[[ DATA FOR REVIEW open ]]
-- PySem's whitespace split, on letters-and-spaces-only input, is splitOnP with empty pieces dropped
lemma split0_go (l : List Char) : ∀ (cur : List Char) (acc : List (List Char)),
    (∀ c ∈ l, pvDomChar c = true ∧ (PySem.Chars.isalpha c || c == ' ') = true) →
    (∀ c ∈ cur, c ≠ ' ') →
    PySem.Chars.split₀.go l cur acc =
      acc.reverse ++ ((cur.reverse ++ l).splitOnP (· == ' ')).filter (fun w => !w.isEmpty) := by
  induction l with
  | nil =>
    intro cur acc _ hcur
    rw [PySem.Chars.split₀.go.eq_def]
    have hsingle : (cur.reverse).splitOnP (fun x => x == ' ') = [cur.reverse] := by
      apply List.splitOnP_eq_single
      intro b hb
      simp [beq_iff_eq]
      exact hcur b (List.mem_reverse.mp hb)
    by_cases hc : cur = []
    · subst hc; simp
    · simp [hsingle, hc]
  | cons c rest ih =>
    intro cur acc hl hcur
    rw [PySem.Chars.split₀.go.eq_def]
    have hdc := (hl c (List.mem_cons_self ..))
    have hsp : PySem.Chars.isspace c = (c == ' ') := isspace_eq_space hdc.1 hdc.2
    have hrest : ∀ x ∈ rest, pvDomChar x = true ∧ (PySem.Chars.isalpha x || x == ' ') = true :=
      fun x hx => hl x (List.mem_cons_of_mem _ hx)
    by_cases hc : c = ' '
    · subst hc
      have hfirst : (cur.reverse ++ ' ' :: rest).splitOnP (fun x => x == ' ') =
          cur.reverse :: rest.splitOnP (fun x => x == ' ') := by
        apply List.splitOnP_first
        · intro b hb; simp; exact hcur b (List.mem_reverse.mp hb)
        · simp
      rw [hfirst]
      simp only [hsp, beq_self_eq_true, if_true]
      by_cases he : cur = []
      · subst he
        simp only [List.isEmpty_nil, if_true]
        rw [ih [] acc hrest (by simp)]
        simp
      · have : cur.isEmpty = false := by simp [he]
        simp only [this, Bool.false_eq_true, if_false]
        rw [ih [] (cur.reverse :: acc) hrest (by simp)]
        simp [he]
    · have : PySem.Chars.isspace c = false := by rw [hsp]; simp [hc]
      simp only [this, Bool.false_eq_true, if_false]
      rw [ih (c :: cur) acc hrest ?_]
      · simp
      · intro x hx
        rcases List.mem_cons.mp hx with rfl | hx
        · exact hc
        · exact hcur x hx

lemma split0_sp (l : List Char)
    (h : ∀ c ∈ l, pvDomChar c = true ∧ (PySem.Chars.isalpha c || c == ' ') = true) :
    PySem.Chars.split₀ l = (l.splitOnP (· == ' ')).filter (fun w => !w.isEmpty) := by
  unfold PySem.Chars.split₀
  rw [split0_go l [] [] h (by simp)]
  simp

-- filtering with a predicate that keeps the separator commutes with splitting on it
lemma filter_splitOnP (q : Char → Bool) (hq : q ' ' = true) (r : List Char) :
    (r.filter q).splitOnP (· == ' ') = (r.splitOnP (· == ' ')).map (List.filter q) := by
  induction r with
  | nil => simp [List.splitOnP_nil]
  | cons c rest ih =>
    by_cases hc : c = ' '
    · subst hc
      simp only [List.filter_cons, hq, if_true, List.splitOnP_cons, beq_self_eq_true, ih]
      simp
    · have hcb : (c == ' ') = false := by simp [hc]
      rcases hsp : rest.splitOnP (fun x => x == ' ') with _ | ⟨hd, tl⟩
      · exact absurd hsp (List.splitOnP_ne_nil _ _)
      · rcases hqc : q c with _ | _
        · simp only [List.filter_cons, hqc, Bool.false_eq_true, if_false, ih, hsp,
            List.splitOnP_cons, hcb, List.map_cons, List.modifyHead_cons]
        · simp only [List.filter_cons, hqc, if_true, List.splitOnP_cons, hcb,
            Bool.false_eq_true, if_false, ih, hsp, List.map_cons, List.modifyHead_cons]

-- pieces of a split on ' ' contain no ' '
lemma nospace_splitOnP (r : List Char) :
    ∀ w ∈ r.splitOnP (· == ' '), ∀ c ∈ w, c ≠ ' ' := by
  induction r with
  | nil => simp [List.splitOnP_nil]
  | cons c rest ih =>
    by_cases hc : c = ' '
    · subst hc
      simp only [List.splitOnP_cons, beq_self_eq_true, if_true]
      intro w hw
      rcases List.mem_cons.mp hw with rfl | hw
      · simp
      · exact ih w hw
    · have hcb : (c == ' ') = false := by simp [hc]
      rcases hsp : rest.splitOnP (fun x => x == ' ') with _ | ⟨hd, tl⟩
      · exact absurd hsp (List.splitOnP_ne_nil _ _)
      · simp only [List.splitOnP_cons, hcb, Bool.false_eq_true, if_false, hsp,
          List.modifyHead_cons]
        intro w hw
        rcases List.mem_cons.mp hw with rfl | hw
        · intro x hx
          rcases List.mem_cons.mp hx with rfl | hx
          · exact hc
          · exact ih hd (by rw [hsp]; exact List.mem_cons_self ..) x hx
        · exact ih w (by rw [hsp]; exact List.mem_cons_of_mem _ hw)

-- the two-character pattern as a prefix test
lemma pfxCS_iff (c : Char) (rest : List Char) :
    [',', ' '].isPrefixOf (c :: rest) = true ↔ (c = ',' ∧ rest.head? = some ' ') := by
  cases rest with
  | nil => simp [List.isPrefixOf]
  | cons d t =>
    simp only [List.isPrefixOf, List.head?_cons, Option.some.injEq, Bool.and_eq_true, beq_iff_eq]
    constructor
    · rintro ⟨h1, h2, -⟩; exact ⟨h1.symm, h2.symm⟩
    · rintro ⟨h1, h2⟩
      refine ⟨h1.symm, h2.symm, ?_⟩
      simp [List.isPrefixOf]

-- rfind.go step equations (from its definition)
lemma rfind_go_succ (s sub : List Char) (j : Nat) :
    PySem.Chars.rfind.go s sub (j+1) =
      if sub.isPrefixOf (s.drop (j+1)) then ((j+1 : Nat) : Int) else PySem.Chars.rfind.go s sub j := by
  rw [PySem.Chars.rfind.go]

lemma rfind_go_zero (s sub : List Char) :
    PySem.Chars.rfind.go s sub 0 = if sub.isPrefixOf s then (0:Int) else -1 := by
  rw [PySem.Chars.rfind.go]

-- shifting rfind.go across a cons
lemma rfind_go_shift (c : Char) (rest sub : List Char) (j : Nat) :
    PySem.Chars.rfind.go (c :: rest) sub (j+1) =
      if PySem.Chars.rfind.go rest sub j ≠ -1 then PySem.Chars.rfind.go rest sub j + 1
      else if sub.isPrefixOf (c :: rest) then 0 else -1 := by
  induction j with
  | zero =>
    rw [rfind_go_succ, rfind_go_zero, rfind_go_zero]
    have hdrop : (c :: rest).drop (0 + 1) = rest := rfl
    rw [hdrop]
    cases h : sub.isPrefixOf rest with
    | true => simp [h]
    | false => simp [h]
  | succ j ih =>
    rw [rfind_go_succ (c :: rest) sub (j+1), rfind_go_succ rest sub j]
    have hdrop : (c :: rest).drop (j + 1 + 1) = rest.drop (j + 1) := rfl
    rw [hdrop]
    cases h : sub.isPrefixOf (rest.drop (j+1)) with
    | true =>
      have hne : ((j + 1 : Nat) : Int) ≠ -1 := by omega
      simp only [h, if_true, ne_eq, hne, not_false_iff]
      push_cast
      ring
    | false =>
      simp only [h, Bool.false_eq_true, if_false]
      exact ih

-- rfind head recursion
lemma rfind_cons (c : Char) (rest sub : List Char) :
    PySem.Chars.rfind (c :: rest) sub =
      if PySem.Chars.rfind rest sub ≠ -1 then PySem.Chars.rfind rest sub + 1
      else if sub.isPrefixOf (c :: rest) then 0 else -1 := by
  unfold PySem.Chars.rfind
  have : (c :: rest).length = rest.length + 1 := rfl
  rw [this, rfind_go_shift]

lemma rfind_nil (sub : List Char) :
    PySem.Chars.rfind [] sub = if sub.isPrefixOf [] then (0:Int) else -1 := by
  unfold PySem.Chars.rfind
  exact rfind_go_zero [] sub

-- rfind's value, when found, is a natural number
lemma rfind_nonneg (l sub : List Char) (h : PySem.Chars.rfind l sub ≠ -1) :
    0 ≤ PySem.Chars.rfind l sub := by
  induction l with
  | nil =>
    rw [rfind_nil] at h ⊢
    cases hp : sub.isPrefixOf [] with
    | true => simp [hp]
    | false => rw [hp] at h; simp at h
  | cons c rest ih =>
    rw [rfind_cons] at h ⊢
    by_cases hr : PySem.Chars.rfind rest sub ≠ -1
    · have := ih hr
      rw [if_pos hr]
      omega
    · rw [if_neg hr] at h ⊢
      cases hp : sub.isPrefixOf (c :: rest) with
      | true => simp
      | false => rw [hp] at h; simp at h

-- rfind = -1 exactly when the forward scan sees no ", "
lemma rfind_eq_neg_one_iff (l : List Char) :
    PySem.Chars.rfind l [',', ' '] = -1 ↔ pvHasCS l = false := by
  induction l with
  | nil => simp [rfind_nil, List.isPrefixOf, pvHasCS]
  | cons c rest ih =>
    rw [rfind_cons]
    have hCS : pvHasCS (c :: rest) =
        (if c = ',' ∧ rest.head? = some ' ' then true else pvHasCS rest) := by
      rw [pvHasCS]
    by_cases hr : PySem.Chars.rfind rest [',', ' '] ≠ -1
    · have h0 := rfind_nonneg rest _ hr
      have hcs : pvHasCS rest = true := by
        rcases h : pvHasCS rest with _ | _
        · exact absurd (ih.mpr h) hr
        · rfl
      rw [if_pos hr]
      constructor
      · intro h; omega
      · intro h
        rw [hCS] at h
        split at h
        · exact absurd h (by simp)
        · rw [h] at hcs; exact absurd hcs (by simp)
    · have hm1 : PySem.Chars.rfind rest [',', ' '] = -1 := by
        by_contra hx; exact hr hx
      have hcs : pvHasCS rest = false := ih.mp hm1
      rw [if_neg hr]
      cases hp : [',', ' '].isPrefixOf (c :: rest) with
      | true =>
        have hmm := (pfxCS_iff c rest).mp hp
        rw [hCS, if_pos hmm]
        simp
      | false =>
        have hnp : ¬ (c = ',' ∧ rest.head? = some ' ') := by
          intro hx
          rw [(pfxCS_iff c rest).mpr hx] at hp
          simp at hp
        rw [hCS, if_neg hnp]
        simp [hcs]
[[ DATA FOR REVIEW closed ]]
▶ WHAT YOU HAVE TO DO:
Give exactly the lines from the one with "rw [(pfxCS_iff c" to the end of the entries, nothing before them.

▶ TASK OUTPUT:
          rw [(pfxCS_iff c rest).mpr hx] at hp
          simp at hp
        rw [hCS, if_neg hnp]
        simp [hcs]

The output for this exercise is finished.